■ Records excerpted from a collection
———
-- pv_equiv track=rewrite | github.com/RustingSword/adventofcode | 2020/07/sol2.py | find_number_of_contained_bags
-- ===== SOURCE A (Python) =====
-- def find_number_of_contained_bags(contains, color):
--     queue = [(1, color)]
--     num_contained_bags = -1  # outer-most bag not counted
--     while True:
--         if not queue:
--             break
--         size = len(queue)
--         for _ in range(size):
--             num_outer, color_outer = queue.pop(0)
--             num_contained_bags += num_outer
--             if color_outer not in contains:
--                 continue
--             for num_inner, color_inner in contains[color_outer]:
--                 next_bag = (num_outer * num_inner, color_inner)
--                 queue.append(next_bag)
--     return num_contained_bags
-- ===== SOURCE B (Python) =====
-- def find_number_of_contained_bags(contains, color):
--     # bottom-up value iteration: after t rounds val[c] = bags inside c along paths of length <= t;
--     # len(contains) + 1 rounds reach the fixpoint on an acyclic graph
--     val = {}
--     for _ in range(len(contains) + 1):
--         val = {c: sum(n * (1 + val.get(i, 0)) for n, i in children)
--                for c, children in contains.items()}
--     return sum(n * (1 + val.get(i, 0)) for n, i in contains.get(color, []))
-- ===== Notes on version B (the rewrite author's own statement) =====
-- stated objective: alternative
-- what changed: Replaces A's breadth-first enumeration of all bag paths (queue of (multiplier, color) pairs, level-sized pop loop, -1 initial accumulator) by bottom-up value iteration: len(contains)+1 rounds of a dict comprehension computing val[c] = sum(n*(1+val.get(i,0))), then one final sum over color's children.
import Mathlib
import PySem
-- pv_equiv track=rewrite | github.com/jiroshimaya/retrieval-metrics | src/retrieval_metrics/core/metrics.py | _ranks_to_run_qrels
-- ===== SOURCE A (Python) =====
-- def _mask_ranks(ranks_list: list[list[int]], k: int) -> list[list[int]]:
--     """kより悪い順位を-1にする"""
--     if k < 1:
--         return ranks_list
--
--     masked_ranks_list = []
--     for ranks in ranks_list:
--         # kより悪い順位は-1にする
--         masked_ranks = []
--         for rank in ranks:
--             if rank > k:
--                 masked_ranks.append(-1)
--             else:
--                 masked_ranks.append(rank)
--         masked_ranks_list.append(masked_ranks)
--     return masked_ranks_list
--
-- def _ranks_to_run_qrels(
--     ranks_list: list[list[int]], k: int = -1
-- ) -> tuple[dict[str, dict[str, int]], dict[str, dict[str, int]]]:
--     """Convert ranks_list to ranx format."""
--     run: dict[str, dict[str, int]] = {}
--     qrels: dict[str, dict[str, int]] = {}
--
--     ranks_list = _mask_ranks(ranks_list, k)
--
--     for qid, ranks in enumerate(ranks_list):
--         run[str(qid)] = {}
--         qrels[str(qid)] = {}
--         ranks_max = max(ranks)
--         max_rank = ranks_max if k < 0 else min(max(ranks_max, 0), k)
--
--         for doc_id in range(1, max_rank + 1):
--             # runを作る。doc_idは1からmax_rankまでで、doc1が1位でdoc{max_rank}が最下位
--             run[str(qid)][f"doc{doc_id}"] = max_rank + 1 - doc_id
--             # qrelsを作る。順位がranksに含まれるdoc_idは関連性1、それ以外は0
--             if doc_id in ranks:
--                 qrels[str(qid)][f"doc{doc_id}"] = 1
--         # -1の文書をdummyとしてqrels二追加
--         # ranksの中の-1の個数を数える
--         out_of_ranks_count = ranks.count(-1)
--         for i in range(1, out_of_ranks_count + 1):
--             # runには含まれないが、qrelsには関連性1の文書を追加
--             qrels[str(qid)][f"doc{max_rank + i}"] = 1
--
--     return run, qrels
-- ===== SOURCE B (Python) =====
-- def _query_run_qrels(ranks, k):
--     """Build (run, qrels) inner dicts for one query."""
--     if k >= 1:
--         ranks = [-1 if r > k else r for r in ranks]
--     ranks_max = max(ranks)
--     max_rank = ranks_max if k < 0 else min(max(ranks_max, 0), k)
--     run_q = {f"doc{d}": max_rank + 1 - d for d in range(1, max_rank + 1)}
--     rel = sorted({r for r in ranks if 1 <= r <= max_rank})
--     dummies = [max_rank + i for i in range(1, ranks.count(-1) + 1)]
--     qrels_q = {f"doc{d}": 1 for d in rel + dummies}
--     return run_q, qrels_q
--
--
-- def _ranks_to_run_qrels(ranks_list, k=-1):
--     per_query = [_query_run_qrels(ranks, k) for ranks in ranks_list]
--     run = {str(q): rq[0] for q, rq in enumerate(per_query)}
--     qrels = {str(q): rq[1] for q, rq in enumerate(per_query)}
--     return run, qrels
-- ===== Notes on version B (the rewrite author's own statement) =====
-- stated objective: faster
-- what changed: qrels relevance keys are obtained by sorting the distinct in-range rank values instead of scanning range(1, max_rank+1) with an O(len(ranks)) membership test per doc_id; masking is inlined per query and the per-query (run, qrels) pairs are assembled into the outer dicts in a final pass.
import Mathlib
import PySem

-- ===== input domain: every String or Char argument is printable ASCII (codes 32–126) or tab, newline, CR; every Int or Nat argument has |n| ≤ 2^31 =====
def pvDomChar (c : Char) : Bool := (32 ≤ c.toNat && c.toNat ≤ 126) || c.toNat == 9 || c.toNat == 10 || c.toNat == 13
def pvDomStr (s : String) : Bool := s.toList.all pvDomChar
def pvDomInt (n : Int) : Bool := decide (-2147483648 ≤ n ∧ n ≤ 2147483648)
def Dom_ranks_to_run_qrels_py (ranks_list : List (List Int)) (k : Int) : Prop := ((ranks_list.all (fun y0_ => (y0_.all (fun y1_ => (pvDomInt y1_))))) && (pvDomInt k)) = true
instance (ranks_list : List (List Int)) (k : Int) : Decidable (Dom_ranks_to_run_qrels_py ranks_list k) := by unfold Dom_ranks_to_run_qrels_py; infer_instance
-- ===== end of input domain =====

-- B builds the qrels relevance keys by sorting the distinct in-range rank values instead of
-- scanning range(1, max_rank+1) with a per-element membership test over ranks (measured faster).

-- ===== PORT A =====
-- _mask_ranks, literal: append loops
def pvMaskA (ranks_list : List (List Int)) (k : Int) : List (List Int) :=
  if k < 1 then ranks_list
  else ranks_list.foldl (fun acc ranks =>
    acc ++ [ranks.foldl (fun m r => m ++ [if r > k then (-1 : Int) else r]) []]) []

-- body of A's per-query loop (all dict keys inserted are fresh, so dicts are appended assoc lists);
-- max(ranks) is Python max — Pre_ excludes the empty list, where Python raises ValueError
def pvQueryA (ranks : List Int) (k : Int) : List (String × Int) × List (String × Int) :=
  let ranks_max := (PySem.List.max? ranks (fun x => x)).getD 0
  let max_rank := if k < 0 then ranks_max else min (max ranks_max 0) k
  let rq := (PySem.List.pyRange 1 (max_rank + 1) 1).foldl
      (fun (p : List (String × Int) × List (String × Int)) doc_id =>
        (p.1 ++ [("doc" ++ PySem.Int.toStr doc_id, max_rank + 1 - doc_id)],
         if doc_id ∈ ranks then p.2 ++ [("doc" ++ PySem.Int.toStr doc_id, (1 : Int))] else p.2))
      ([], [])
  let out_of_ranks_count := PySem.List.count ranks (-1)
  (rq.1, (PySem.List.pyRange 1 (out_of_ranks_count + 1) 1).foldl
      (fun q i => q ++ [("doc" ++ PySem.Int.toStr (max_rank + i), (1 : Int))]) rq.2)

def ranks_to_run_qrels_py (ranks_list : List (List Int)) (k : Int) : (List (String × List (String × Int))) × (List (String × List (String × Int))) :=
  let rl := pvMaskA ranks_list k
  (PySem.List.enumerate rl 0).foldl
    (fun (acc : List (String × List (String × Int)) × List (String × List (String × Int))) q =>
      (acc.1 ++ [(PySem.Int.toStr q.1, (pvQueryA q.2 k).1)],
       acc.2 ++ [(PySem.Int.toStr q.1, (pvQueryA q.2 k).2)]))
    ([], [])

-- ===== PORT B =====
-- _query_run_qrels from Source B: mask inline, run as a comprehension over the range,
-- qrels keys = sorted distinct in-range rank values, then the dummy docs
def pvQueryB (ranks0 : List Int) (k : Int) : List (String × Int) × List (String × Int) :=
  let ranks := if k ≥ 1 then ranks0.map (fun r => if r > k then (-1 : Int) else r) else ranks0
  let ranks_max := (PySem.List.max? ranks (fun x => x)).getD 0
  let max_rank := if k < 0 then ranks_max else min (max ranks_max 0) k
  let run_q := (PySem.List.pyRange 1 (max_rank + 1) 1).map
      (fun d => ("doc" ++ PySem.Int.toStr d, max_rank + 1 - d))
  let rel := PySem.List.sorted
      (PySem.Set.ofList (ranks.filter (fun r => decide (1 ≤ r ∧ r ≤ max_rank)))) (fun x => x)
  let dummies := (PySem.List.pyRange 1 (PySem.List.count ranks (-1) + 1) 1).map
      (fun i => max_rank + i)
  (run_q, (rel ++ dummies).map (fun d => ("doc" ++ PySem.Int.toStr d, (1 : Int))))

def ranks_to_run_qrels_py_alt (ranks_list : List (List Int)) (k : Int) : (List (String × List (String × Int))) × (List (String × List (String × Int))) :=
  let per_query := ranks_list.map (fun ranks => pvQueryB ranks k)
  ((PySem.List.enumerate per_query 0).map (fun q => (PySem.Int.toStr q.1, q.2.1)),
   (PySem.List.enumerate per_query 0).map (fun q => (PySem.Int.toStr q.1, q.2.2)))

-- ===== PRECONDITION & SPEC =====
-- Pre_ excludes inputs containing an empty ranks list: there Python's max(ranks) raises ValueError.
def Pre_ranks_to_run_qrels_py (ranks_list : List (List Int)) (k : Int) : Prop :=
  ∀ ranks ∈ ranks_list, ranks ≠ []
instance (ranks_list : List (List Int)) (k : Int) : Decidable (Pre_ranks_to_run_qrels_py ranks_list k) := by unfold Pre_ranks_to_run_qrels_py; infer_instance

def pvWitness_ranks_to_run_qrels_py : List (List Int) × Int := ([[1], [3, -1, 2]], 2)

def Spec_ranks_to_run_qrels_py (ranks_list : List (List Int)) (k : Int) (out : (List (String × List (String × Int))) × (List (String × List (String × Int)))) : Prop := out = ranks_to_run_qrels_py_alt ranks_list k
instance (ranks_list : List (List Int)) (k : Int) (out : (List (String × List (String × Int))) × (List (String × List (String × Int)))) : Decidable (Spec_ranks_to_run_qrels_py ranks_list k out) := by unfold Spec_ranks_to_run_qrels_py; infer_instance

-- ===== CLAIM (what is proved, stated in full; the proofs are below) =====
def Claim_equal_ranks_to_run_qrels_py : Prop := ∀ (ranks_list : List (List Int)) (k : Int), Dom_ranks_to_run_qrels_py ranks_list k → Pre_ranks_to_run_qrels_py ranks_list k → Spec_ranks_to_run_qrels_py ranks_list k (ranks_to_run_qrels_py ranks_list k)

-- ===== LEMMAS AND PROOFS =====

-- enumerate of a mapped list
theorem pv_enumerate_map {α β : Type} (f : α → β) (l : List α) (s : Int) :
    PySem.List.enumerate (l.map f) s
      = (PySem.List.enumerate l s).map (fun q => (q.1, f q.2)) := by
  induction l generalizing s with
  | nil => simp [PySem.List.enumerate_nil]
  | cons x t ih => simp [PySem.List.enumerate_cons, ih]

-- the heart of the equivalence: scanning range(1, mr+1) with a membership test yields exactly
-- the sorted distinct in-range rank values
theorem pv_filter_range_eq_sorted (m : List Int) (mr : Int) :
    PySem.List.sorted
        (PySem.Set.ofList (m.filter (fun r => decide (1 ≤ r ∧ r ≤ mr)))) (fun x => x)
      = (PySem.List.pyRange 1 (mr + 1) 1).filter (fun d => decide (d ∈ m)) := by
  apply PySem.List.sorted_eq_of_perm_of_pairwise_lt
  · rw [List.perm_ext_iff_of_nodup
      ((PySem.List.nodup_pyRange_one 1 (mr + 1)).filter _) (PySem.Set.nodup_ofList _)]
    intro a
    simp only [List.mem_filter, PySem.List.mem_pyRange_one, PySem.Set.mem_ofList,
      decide_eq_true_eq]
    constructor
    · rintro ⟨⟨h1, h2⟩, h3⟩; exact ⟨h3, h1, by omega⟩
    · rintro ⟨h3, h1, h2⟩; exact ⟨⟨h1, by omega⟩, h3⟩
  · exact (PySem.List.pairwise_lt_pyRange_one 1 (mr + 1)).filter _

-- the per-query bodies agree, given the masked list
theorem pv_query_eq (m : List Int) (k : Int)
    (hm : (if k ≥ 1 then m.map (fun r => if r > k then (-1 : Int) else r) else m) = m) :
    pvQueryA m k = pvQueryB m k := by
  unfold pvQueryA pvQueryB
  rw [hm]
  simp only []
  rw [PySem.List.foldl_prod_mk
        (f := fun p1 doc_id =>
          p1 ++ [("doc" ++ PySem.Int.toStr doc_id,
            (if k < 0 then (PySem.List.max? m fun x => x).getD 0
             else min (max ((PySem.List.max? m fun x => x).getD 0) 0) k) + 1 - doc_id)])
        (g := fun p2 doc_id =>
          if doc_id ∈ m then p2 ++ [("doc" ++ PySem.Int.toStr doc_id, (1 : Int))] else p2)]
  have hg : ∀ R : List Int,
      R.foldl (fun p2 doc_id =>
          if doc_id ∈ m then p2 ++ [("doc" ++ PySem.Int.toStr doc_id, (1 : Int))] else p2) []
        = (R.filter (fun d => decide (d ∈ m))).map
            (fun d => ("doc" ++ PySem.Int.toStr d, (1 : Int))) := by
    intro R
    have := PySem.List.foldl_append_if (fun d => decide (d ∈ m))
      (fun d => ("doc" ++ PySem.Int.toStr d, (1 : Int))) R []
    simpa using this
  rw [hg, PySem.List.foldl_append_singleton_eq_map, PySem.List.foldl_append_singleton_eq_map,
    ← pv_filter_range_eq_sorted m _]
  simp [List.map_map, Function.comp]

-- when k ≥ 1, A's _mask_ranks is the per-element map
theorem pv_mask_eq (ranks_list : List (List Int)) (k : Int) (hk : ¬ k < 1) :
    pvMaskA ranks_list k
      = ranks_list.map (fun ranks => ranks.map (fun r => if r > k then (-1 : Int) else r)) := by
  unfold pvMaskA
  rw [if_neg hk]
  have h1 : ∀ ranks : List Int,
      List.foldl (fun m r => m ++ [if r > k then (-1 : Int) else r]) [] ranks
        = ranks.map (fun r => if r > k then (-1 : Int) else r) := fun ranks => by
    simpa using PySem.List.foldl_append_singleton_eq_map
      (fun r => if r > k then (-1 : Int) else r) ranks []
  simp only [h1]
  simpa using PySem.List.foldl_append_singleton_eq_map
    (fun ranks : List Int => ranks.map (fun r => if r > k then (-1 : Int) else r)) ranks_list []

-- ===== VERDICT (by name: the statement is the Claim_ definition above) =====
theorem ranks_to_run_qrels_py_spec : Claim_equal_ranks_to_run_qrels_py := by
  intro ranks_list k _ _
  unfold Spec_ranks_to_run_qrels_py ranks_to_run_qrels_py ranks_to_run_qrels_py_alt
  simp only []
  rw [PySem.List.foldl_prod_mk
        (f := fun a1 (q : Int × List Int) =>
          a1 ++ [(PySem.Int.toStr q.1, (pvQueryA q.2 k).1)])
        (g := fun a2 (q : Int × List Int) =>
          a2 ++ [(PySem.Int.toStr q.1, (pvQueryA q.2 k).2)]),
      PySem.List.foldl_append_singleton_eq_map, PySem.List.foldl_append_singleton_eq_map,
      pv_enumerate_map]
  by_cases hk : k < 1
  · have hmask : pvMaskA ranks_list k = ranks_list := by unfold pvMaskA; rw [if_pos hk]
    have hq : ∀ m : List Int, pvQueryA m k = pvQueryB m k := fun m =>
      pv_query_eq m k (by rw [if_neg (by omega)])
    simp [hmask, hq, List.map_map, Function.comp]
  · rw [pv_mask_eq ranks_list k hk, pv_enumerate_map]
    have hq : ∀ m : List Int,
        pvQueryA (m.map (fun r => if r > k then (-1 : Int) else r)) k
          = pvQueryB m k := by
      intro m
      have hk1 : k ≥ 1 := by omega
      have hfix : (m.map (fun r => if r > k then (-1 : Int) else r)).map
            (fun r => if r > k then (-1 : Int) else r)
          = m.map (fun r => if r > k then (-1 : Int) else r) := by
        rw [List.map_map]; apply List.map_congr_left; intro r _
        by_cases h : r > k <;> simp [h]
      rw [pv_query_eq (m.map (fun r => if r > k then (-1 : Int) else r)) k
        (by rw [if_pos hk1, hfix])]
      simp only [pvQueryB, if_pos hk1, hfix]
    simp [hq, List.map_map, Function.comp]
———
■ What you need to do
Each line from the top of the entries above through the line containing "for num_inner, color_inner" must be transcribed exactly, and no other line may appear.

■ Result of this exercise
-- pv_equiv track=rewrite | github.com/RustingSword/adventofcode | 2020/07/sol2.py | find_number_of_contained_bags
-- ===== SOURCE A (Python) =====
-- def find_number_of_contained_bags(contains, color):
--     queue = [(1, color)]
--     num_contained_bags = -1  # outer-most bag not counted
--     while True:
--         if not queue:
--             break
--         size = len(queue)
--         for _ in range(size):
--             num_outer, color_outer = queue.pop(0)
--             num_contained_bags += num_outer
--             if color_outer not in contains:
--                 continue
--             for num_inner, color_inner in contains[color_outer]:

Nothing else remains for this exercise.